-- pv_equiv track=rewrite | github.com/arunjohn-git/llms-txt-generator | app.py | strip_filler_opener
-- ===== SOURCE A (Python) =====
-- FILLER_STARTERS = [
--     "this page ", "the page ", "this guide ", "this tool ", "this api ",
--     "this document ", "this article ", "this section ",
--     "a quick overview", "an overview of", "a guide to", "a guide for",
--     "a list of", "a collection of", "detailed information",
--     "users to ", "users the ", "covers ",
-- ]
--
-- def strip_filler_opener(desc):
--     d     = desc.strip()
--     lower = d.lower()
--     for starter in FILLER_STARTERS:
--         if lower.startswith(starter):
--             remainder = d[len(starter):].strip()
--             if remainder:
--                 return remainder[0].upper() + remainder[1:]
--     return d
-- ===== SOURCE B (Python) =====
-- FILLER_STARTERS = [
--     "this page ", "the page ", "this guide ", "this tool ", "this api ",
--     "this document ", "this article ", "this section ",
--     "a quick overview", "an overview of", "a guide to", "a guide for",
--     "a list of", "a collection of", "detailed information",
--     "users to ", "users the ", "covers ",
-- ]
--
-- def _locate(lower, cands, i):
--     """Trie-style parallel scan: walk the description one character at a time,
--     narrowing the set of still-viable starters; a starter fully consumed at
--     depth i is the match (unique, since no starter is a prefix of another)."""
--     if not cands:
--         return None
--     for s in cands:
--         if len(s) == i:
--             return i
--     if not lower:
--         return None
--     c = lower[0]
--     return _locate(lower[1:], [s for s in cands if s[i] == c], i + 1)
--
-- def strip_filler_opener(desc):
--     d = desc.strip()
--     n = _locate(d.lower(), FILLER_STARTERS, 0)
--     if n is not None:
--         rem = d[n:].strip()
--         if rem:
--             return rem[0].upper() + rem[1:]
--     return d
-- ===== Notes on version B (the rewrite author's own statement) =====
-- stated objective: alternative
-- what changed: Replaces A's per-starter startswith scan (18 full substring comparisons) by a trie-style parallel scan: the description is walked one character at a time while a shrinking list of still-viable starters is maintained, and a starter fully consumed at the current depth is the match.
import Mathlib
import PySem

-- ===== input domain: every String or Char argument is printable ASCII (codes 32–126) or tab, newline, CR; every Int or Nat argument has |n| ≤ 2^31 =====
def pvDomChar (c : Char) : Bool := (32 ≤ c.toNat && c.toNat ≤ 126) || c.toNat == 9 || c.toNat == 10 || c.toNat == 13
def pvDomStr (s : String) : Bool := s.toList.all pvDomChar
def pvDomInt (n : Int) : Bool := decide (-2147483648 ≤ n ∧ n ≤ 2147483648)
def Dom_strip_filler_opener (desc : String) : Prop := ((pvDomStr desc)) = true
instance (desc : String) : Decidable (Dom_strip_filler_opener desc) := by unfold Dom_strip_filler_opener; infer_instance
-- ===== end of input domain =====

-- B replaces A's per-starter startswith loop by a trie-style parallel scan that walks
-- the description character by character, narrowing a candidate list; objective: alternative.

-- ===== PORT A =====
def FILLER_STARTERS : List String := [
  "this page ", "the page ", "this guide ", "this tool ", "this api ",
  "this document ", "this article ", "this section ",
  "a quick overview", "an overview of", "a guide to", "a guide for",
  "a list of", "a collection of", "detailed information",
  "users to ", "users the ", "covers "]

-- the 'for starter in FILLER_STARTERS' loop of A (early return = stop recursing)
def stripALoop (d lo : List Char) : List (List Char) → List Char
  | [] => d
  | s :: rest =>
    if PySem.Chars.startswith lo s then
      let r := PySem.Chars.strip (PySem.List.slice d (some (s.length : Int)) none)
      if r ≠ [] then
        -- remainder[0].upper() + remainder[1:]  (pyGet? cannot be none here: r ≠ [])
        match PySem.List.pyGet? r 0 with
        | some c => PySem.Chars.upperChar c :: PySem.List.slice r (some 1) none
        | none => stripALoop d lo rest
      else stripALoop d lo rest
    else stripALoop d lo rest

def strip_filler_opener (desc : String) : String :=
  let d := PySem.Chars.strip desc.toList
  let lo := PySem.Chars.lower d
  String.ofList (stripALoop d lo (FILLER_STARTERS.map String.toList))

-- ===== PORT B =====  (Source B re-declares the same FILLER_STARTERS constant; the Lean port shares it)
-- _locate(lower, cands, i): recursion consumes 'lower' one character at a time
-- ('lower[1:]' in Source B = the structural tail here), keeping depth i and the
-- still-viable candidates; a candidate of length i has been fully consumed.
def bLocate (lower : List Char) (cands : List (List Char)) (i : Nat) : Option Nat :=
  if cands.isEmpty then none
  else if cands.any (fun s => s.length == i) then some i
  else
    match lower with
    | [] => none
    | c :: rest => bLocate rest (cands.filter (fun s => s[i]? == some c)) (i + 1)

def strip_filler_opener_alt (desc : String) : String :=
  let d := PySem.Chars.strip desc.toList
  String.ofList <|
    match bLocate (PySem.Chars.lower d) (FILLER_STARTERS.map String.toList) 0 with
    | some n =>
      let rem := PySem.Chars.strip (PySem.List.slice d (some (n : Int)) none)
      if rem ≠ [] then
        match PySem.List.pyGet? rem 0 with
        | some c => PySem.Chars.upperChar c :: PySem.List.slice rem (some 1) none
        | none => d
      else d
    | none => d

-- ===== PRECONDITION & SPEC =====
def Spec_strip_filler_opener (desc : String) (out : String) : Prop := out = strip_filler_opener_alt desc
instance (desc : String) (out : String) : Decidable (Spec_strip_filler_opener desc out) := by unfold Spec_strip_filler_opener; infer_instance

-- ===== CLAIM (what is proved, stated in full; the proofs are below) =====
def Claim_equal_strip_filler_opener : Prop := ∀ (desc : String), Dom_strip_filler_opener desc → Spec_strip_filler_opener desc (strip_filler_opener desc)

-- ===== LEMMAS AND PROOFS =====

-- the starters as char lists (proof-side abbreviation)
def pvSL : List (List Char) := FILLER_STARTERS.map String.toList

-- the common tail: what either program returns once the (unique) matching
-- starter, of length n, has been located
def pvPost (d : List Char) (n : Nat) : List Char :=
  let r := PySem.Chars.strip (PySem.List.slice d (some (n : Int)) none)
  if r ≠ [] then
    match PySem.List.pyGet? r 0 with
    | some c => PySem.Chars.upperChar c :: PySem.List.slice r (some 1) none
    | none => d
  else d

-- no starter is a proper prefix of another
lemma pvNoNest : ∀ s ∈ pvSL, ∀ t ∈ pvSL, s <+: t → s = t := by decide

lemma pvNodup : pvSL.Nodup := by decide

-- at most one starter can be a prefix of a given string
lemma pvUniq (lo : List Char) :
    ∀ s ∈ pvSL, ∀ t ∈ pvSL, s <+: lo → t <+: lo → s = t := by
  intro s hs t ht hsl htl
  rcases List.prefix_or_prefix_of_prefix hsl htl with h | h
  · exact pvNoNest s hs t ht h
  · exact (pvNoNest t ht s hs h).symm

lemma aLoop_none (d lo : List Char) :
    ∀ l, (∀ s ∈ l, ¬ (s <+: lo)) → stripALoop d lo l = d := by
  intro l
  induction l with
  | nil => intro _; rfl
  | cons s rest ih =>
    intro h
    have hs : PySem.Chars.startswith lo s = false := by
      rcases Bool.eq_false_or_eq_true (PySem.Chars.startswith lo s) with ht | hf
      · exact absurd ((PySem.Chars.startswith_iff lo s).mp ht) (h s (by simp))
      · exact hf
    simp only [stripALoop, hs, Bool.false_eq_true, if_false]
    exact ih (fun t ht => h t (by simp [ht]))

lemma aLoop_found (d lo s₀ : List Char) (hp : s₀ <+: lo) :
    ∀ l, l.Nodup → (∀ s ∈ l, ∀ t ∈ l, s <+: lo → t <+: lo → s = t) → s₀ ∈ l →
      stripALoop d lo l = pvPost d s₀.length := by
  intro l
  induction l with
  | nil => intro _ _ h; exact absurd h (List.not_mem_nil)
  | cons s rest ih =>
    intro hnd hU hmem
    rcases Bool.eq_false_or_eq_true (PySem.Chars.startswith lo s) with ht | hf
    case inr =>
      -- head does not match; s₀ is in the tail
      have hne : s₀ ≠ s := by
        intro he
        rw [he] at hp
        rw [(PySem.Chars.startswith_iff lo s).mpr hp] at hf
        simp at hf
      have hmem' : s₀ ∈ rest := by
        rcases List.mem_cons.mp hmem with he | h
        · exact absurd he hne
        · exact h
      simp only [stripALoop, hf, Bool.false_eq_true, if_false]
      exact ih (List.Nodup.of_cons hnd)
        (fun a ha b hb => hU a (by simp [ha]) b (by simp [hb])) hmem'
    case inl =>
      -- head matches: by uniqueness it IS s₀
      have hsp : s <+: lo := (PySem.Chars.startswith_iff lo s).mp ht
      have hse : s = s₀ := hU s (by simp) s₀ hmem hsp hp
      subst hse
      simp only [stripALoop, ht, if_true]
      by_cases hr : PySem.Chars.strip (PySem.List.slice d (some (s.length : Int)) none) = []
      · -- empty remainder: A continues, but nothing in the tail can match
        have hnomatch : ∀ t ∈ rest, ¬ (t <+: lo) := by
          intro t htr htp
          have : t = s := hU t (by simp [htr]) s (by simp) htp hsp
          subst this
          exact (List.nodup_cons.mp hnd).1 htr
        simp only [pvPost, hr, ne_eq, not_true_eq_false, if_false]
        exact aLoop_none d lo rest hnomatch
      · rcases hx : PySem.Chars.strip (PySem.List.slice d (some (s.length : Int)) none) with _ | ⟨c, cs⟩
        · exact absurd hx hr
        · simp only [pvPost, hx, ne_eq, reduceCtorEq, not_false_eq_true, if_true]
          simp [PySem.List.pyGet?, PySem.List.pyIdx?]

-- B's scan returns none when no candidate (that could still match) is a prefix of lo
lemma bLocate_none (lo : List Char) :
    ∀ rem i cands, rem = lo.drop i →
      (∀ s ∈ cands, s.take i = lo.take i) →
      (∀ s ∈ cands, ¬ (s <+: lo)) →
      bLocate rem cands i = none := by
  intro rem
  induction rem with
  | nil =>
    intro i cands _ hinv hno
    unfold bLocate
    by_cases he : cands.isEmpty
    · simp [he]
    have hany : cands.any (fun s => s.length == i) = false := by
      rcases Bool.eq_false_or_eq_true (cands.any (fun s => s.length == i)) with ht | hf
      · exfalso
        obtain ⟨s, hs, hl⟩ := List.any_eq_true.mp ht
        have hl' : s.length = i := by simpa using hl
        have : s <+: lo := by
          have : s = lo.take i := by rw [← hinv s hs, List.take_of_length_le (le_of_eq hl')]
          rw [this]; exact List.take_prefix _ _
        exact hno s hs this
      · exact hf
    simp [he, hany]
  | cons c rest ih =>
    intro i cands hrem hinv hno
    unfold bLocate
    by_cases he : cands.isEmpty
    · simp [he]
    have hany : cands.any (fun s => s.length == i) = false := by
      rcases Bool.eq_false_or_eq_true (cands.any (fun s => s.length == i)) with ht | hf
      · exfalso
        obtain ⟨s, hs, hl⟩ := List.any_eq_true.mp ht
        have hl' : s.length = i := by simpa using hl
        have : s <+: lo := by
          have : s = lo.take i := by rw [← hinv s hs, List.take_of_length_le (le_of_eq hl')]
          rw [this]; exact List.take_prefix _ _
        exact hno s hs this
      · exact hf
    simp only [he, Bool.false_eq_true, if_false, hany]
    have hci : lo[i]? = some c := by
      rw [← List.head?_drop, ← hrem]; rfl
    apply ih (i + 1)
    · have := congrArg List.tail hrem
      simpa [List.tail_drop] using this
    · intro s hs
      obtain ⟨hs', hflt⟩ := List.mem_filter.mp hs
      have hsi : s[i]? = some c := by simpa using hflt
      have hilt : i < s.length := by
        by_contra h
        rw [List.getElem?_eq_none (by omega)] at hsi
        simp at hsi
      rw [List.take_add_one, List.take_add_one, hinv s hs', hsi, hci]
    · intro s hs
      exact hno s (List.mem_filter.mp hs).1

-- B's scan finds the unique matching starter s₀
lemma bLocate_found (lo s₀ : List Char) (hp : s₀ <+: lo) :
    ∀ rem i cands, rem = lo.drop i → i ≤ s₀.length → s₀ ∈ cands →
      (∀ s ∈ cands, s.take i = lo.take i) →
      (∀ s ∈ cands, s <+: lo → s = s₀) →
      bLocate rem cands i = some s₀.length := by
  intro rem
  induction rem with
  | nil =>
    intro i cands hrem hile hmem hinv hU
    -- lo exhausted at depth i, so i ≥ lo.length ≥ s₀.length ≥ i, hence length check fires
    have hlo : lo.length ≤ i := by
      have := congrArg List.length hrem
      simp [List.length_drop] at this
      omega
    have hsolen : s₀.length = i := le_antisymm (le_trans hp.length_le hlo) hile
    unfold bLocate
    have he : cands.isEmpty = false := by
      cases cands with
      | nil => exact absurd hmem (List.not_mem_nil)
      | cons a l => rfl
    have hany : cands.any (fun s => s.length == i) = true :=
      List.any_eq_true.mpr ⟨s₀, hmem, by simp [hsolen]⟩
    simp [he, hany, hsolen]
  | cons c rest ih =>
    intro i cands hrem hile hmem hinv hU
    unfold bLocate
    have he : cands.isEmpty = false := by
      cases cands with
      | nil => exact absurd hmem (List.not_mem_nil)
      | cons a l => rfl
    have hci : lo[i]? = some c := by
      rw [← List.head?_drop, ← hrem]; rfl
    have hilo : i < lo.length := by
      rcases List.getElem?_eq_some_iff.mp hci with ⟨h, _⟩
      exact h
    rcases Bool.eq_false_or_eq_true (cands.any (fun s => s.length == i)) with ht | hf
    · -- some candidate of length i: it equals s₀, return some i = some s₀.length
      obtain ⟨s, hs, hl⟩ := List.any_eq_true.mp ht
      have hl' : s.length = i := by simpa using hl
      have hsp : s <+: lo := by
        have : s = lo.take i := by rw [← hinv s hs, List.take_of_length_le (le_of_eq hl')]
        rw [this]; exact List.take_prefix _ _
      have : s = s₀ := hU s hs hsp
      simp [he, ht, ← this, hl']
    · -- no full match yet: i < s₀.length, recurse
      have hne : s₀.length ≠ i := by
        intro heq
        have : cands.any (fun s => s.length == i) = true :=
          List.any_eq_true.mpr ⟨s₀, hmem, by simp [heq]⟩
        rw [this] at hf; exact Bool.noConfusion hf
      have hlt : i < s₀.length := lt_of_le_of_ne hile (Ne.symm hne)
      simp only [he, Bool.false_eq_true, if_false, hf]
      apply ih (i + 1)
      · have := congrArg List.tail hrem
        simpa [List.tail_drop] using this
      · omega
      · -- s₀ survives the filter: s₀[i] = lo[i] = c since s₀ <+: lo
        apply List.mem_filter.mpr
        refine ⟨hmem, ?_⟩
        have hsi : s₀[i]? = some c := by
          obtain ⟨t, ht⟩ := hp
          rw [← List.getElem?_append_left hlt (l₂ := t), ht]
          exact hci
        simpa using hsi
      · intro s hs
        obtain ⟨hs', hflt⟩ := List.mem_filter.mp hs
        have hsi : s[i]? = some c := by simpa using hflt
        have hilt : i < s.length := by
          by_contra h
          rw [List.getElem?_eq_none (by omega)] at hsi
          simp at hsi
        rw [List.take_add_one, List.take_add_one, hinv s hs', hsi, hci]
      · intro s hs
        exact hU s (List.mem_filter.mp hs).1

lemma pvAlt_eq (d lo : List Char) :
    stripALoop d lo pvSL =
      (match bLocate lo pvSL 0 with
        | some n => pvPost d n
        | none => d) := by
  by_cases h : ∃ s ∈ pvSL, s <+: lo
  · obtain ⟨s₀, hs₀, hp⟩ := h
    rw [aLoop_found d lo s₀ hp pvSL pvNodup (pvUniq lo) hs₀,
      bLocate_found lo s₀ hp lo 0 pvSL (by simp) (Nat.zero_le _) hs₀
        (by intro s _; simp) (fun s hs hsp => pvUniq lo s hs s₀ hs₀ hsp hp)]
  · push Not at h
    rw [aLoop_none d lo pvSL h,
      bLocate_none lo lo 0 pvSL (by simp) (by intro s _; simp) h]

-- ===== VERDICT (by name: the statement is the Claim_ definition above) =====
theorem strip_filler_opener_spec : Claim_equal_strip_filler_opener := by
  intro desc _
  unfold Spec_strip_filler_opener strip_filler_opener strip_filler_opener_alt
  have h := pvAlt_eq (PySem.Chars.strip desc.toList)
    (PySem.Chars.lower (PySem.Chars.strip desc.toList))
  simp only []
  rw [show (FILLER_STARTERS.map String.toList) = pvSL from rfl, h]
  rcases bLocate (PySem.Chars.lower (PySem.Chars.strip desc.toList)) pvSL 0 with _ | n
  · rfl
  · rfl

* * *

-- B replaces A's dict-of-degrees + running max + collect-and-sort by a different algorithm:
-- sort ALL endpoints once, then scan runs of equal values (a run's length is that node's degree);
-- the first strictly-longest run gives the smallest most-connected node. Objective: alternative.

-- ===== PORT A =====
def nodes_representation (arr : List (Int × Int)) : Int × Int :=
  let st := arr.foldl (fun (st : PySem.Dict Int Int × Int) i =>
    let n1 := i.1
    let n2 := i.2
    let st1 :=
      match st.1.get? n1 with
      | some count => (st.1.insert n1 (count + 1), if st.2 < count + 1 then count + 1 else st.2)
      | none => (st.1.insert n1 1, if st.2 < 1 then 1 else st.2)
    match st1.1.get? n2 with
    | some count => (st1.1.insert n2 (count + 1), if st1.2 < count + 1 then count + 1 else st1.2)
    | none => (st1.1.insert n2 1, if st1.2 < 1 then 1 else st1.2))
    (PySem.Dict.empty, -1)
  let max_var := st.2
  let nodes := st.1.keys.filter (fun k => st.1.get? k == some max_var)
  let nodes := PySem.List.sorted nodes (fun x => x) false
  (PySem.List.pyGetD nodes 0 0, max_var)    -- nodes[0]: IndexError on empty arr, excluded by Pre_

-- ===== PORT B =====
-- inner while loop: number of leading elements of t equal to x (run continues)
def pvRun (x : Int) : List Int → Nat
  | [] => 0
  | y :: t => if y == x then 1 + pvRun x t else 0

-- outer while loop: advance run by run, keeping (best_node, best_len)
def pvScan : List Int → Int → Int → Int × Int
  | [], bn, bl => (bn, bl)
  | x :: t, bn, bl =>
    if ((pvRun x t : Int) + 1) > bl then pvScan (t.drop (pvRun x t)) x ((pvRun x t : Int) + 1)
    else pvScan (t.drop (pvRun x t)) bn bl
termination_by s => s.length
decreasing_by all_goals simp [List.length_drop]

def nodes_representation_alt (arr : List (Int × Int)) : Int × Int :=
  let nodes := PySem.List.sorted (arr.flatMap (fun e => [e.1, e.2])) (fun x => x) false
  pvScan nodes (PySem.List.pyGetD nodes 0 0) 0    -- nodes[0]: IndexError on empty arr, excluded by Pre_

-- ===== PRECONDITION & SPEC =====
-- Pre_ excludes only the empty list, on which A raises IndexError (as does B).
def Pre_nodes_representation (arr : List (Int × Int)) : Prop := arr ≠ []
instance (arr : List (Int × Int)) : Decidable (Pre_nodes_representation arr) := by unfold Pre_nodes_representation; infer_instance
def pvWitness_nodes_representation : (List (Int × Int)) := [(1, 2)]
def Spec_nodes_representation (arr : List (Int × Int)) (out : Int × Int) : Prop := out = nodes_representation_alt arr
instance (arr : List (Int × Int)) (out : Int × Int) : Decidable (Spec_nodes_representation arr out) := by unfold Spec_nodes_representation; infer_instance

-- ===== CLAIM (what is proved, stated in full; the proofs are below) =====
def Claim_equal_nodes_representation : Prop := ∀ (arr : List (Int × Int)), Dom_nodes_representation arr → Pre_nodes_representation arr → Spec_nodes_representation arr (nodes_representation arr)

● Prompt
Of the lines above, output exactly those from the line bearing "-- pv_equiv track=rewrite" through the line bearing "parallel scan: walk", inclusive.

● Your response
-- pv_equiv track=rewrite | github.com/arunjohn-git/llms-txt-generator | app.py | strip_filler_opener
-- ===== SOURCE A (Python) =====
-- FILLER_STARTERS = [
--     "this page ", "the page ", "this guide ", "this tool ", "this api ",
--     "this document ", "this article ", "this section ",
--     "a quick overview", "an overview of", "a guide to", "a guide for",
--     "a list of", "a collection of", "detailed information",
--     "users to ", "users the ", "covers ",
-- ]
--
-- def strip_filler_opener(desc):
--     d     = desc.strip()
--     lower = d.lower()
--     for starter in FILLER_STARTERS:
--         if lower.startswith(starter):
--             remainder = d[len(starter):].strip()
--             if remainder:
--                 return remainder[0].upper() + remainder[1:]
--     return d
-- ===== SOURCE B (Python) =====
-- FILLER_STARTERS = [
--     "this page ", "the page ", "this guide ", "this tool ", "this api ",
--     "this document ", "this article ", "this section ",
--     "a quick overview", "an overview of", "a guide to", "a guide for",
--     "a list of", "a collection of", "detailed information",
--     "users to ", "users the ", "covers ",
-- ]
--
-- def _locate(lower, cands, i):
--     """Trie-style parallel scan: walk the description one character at a time,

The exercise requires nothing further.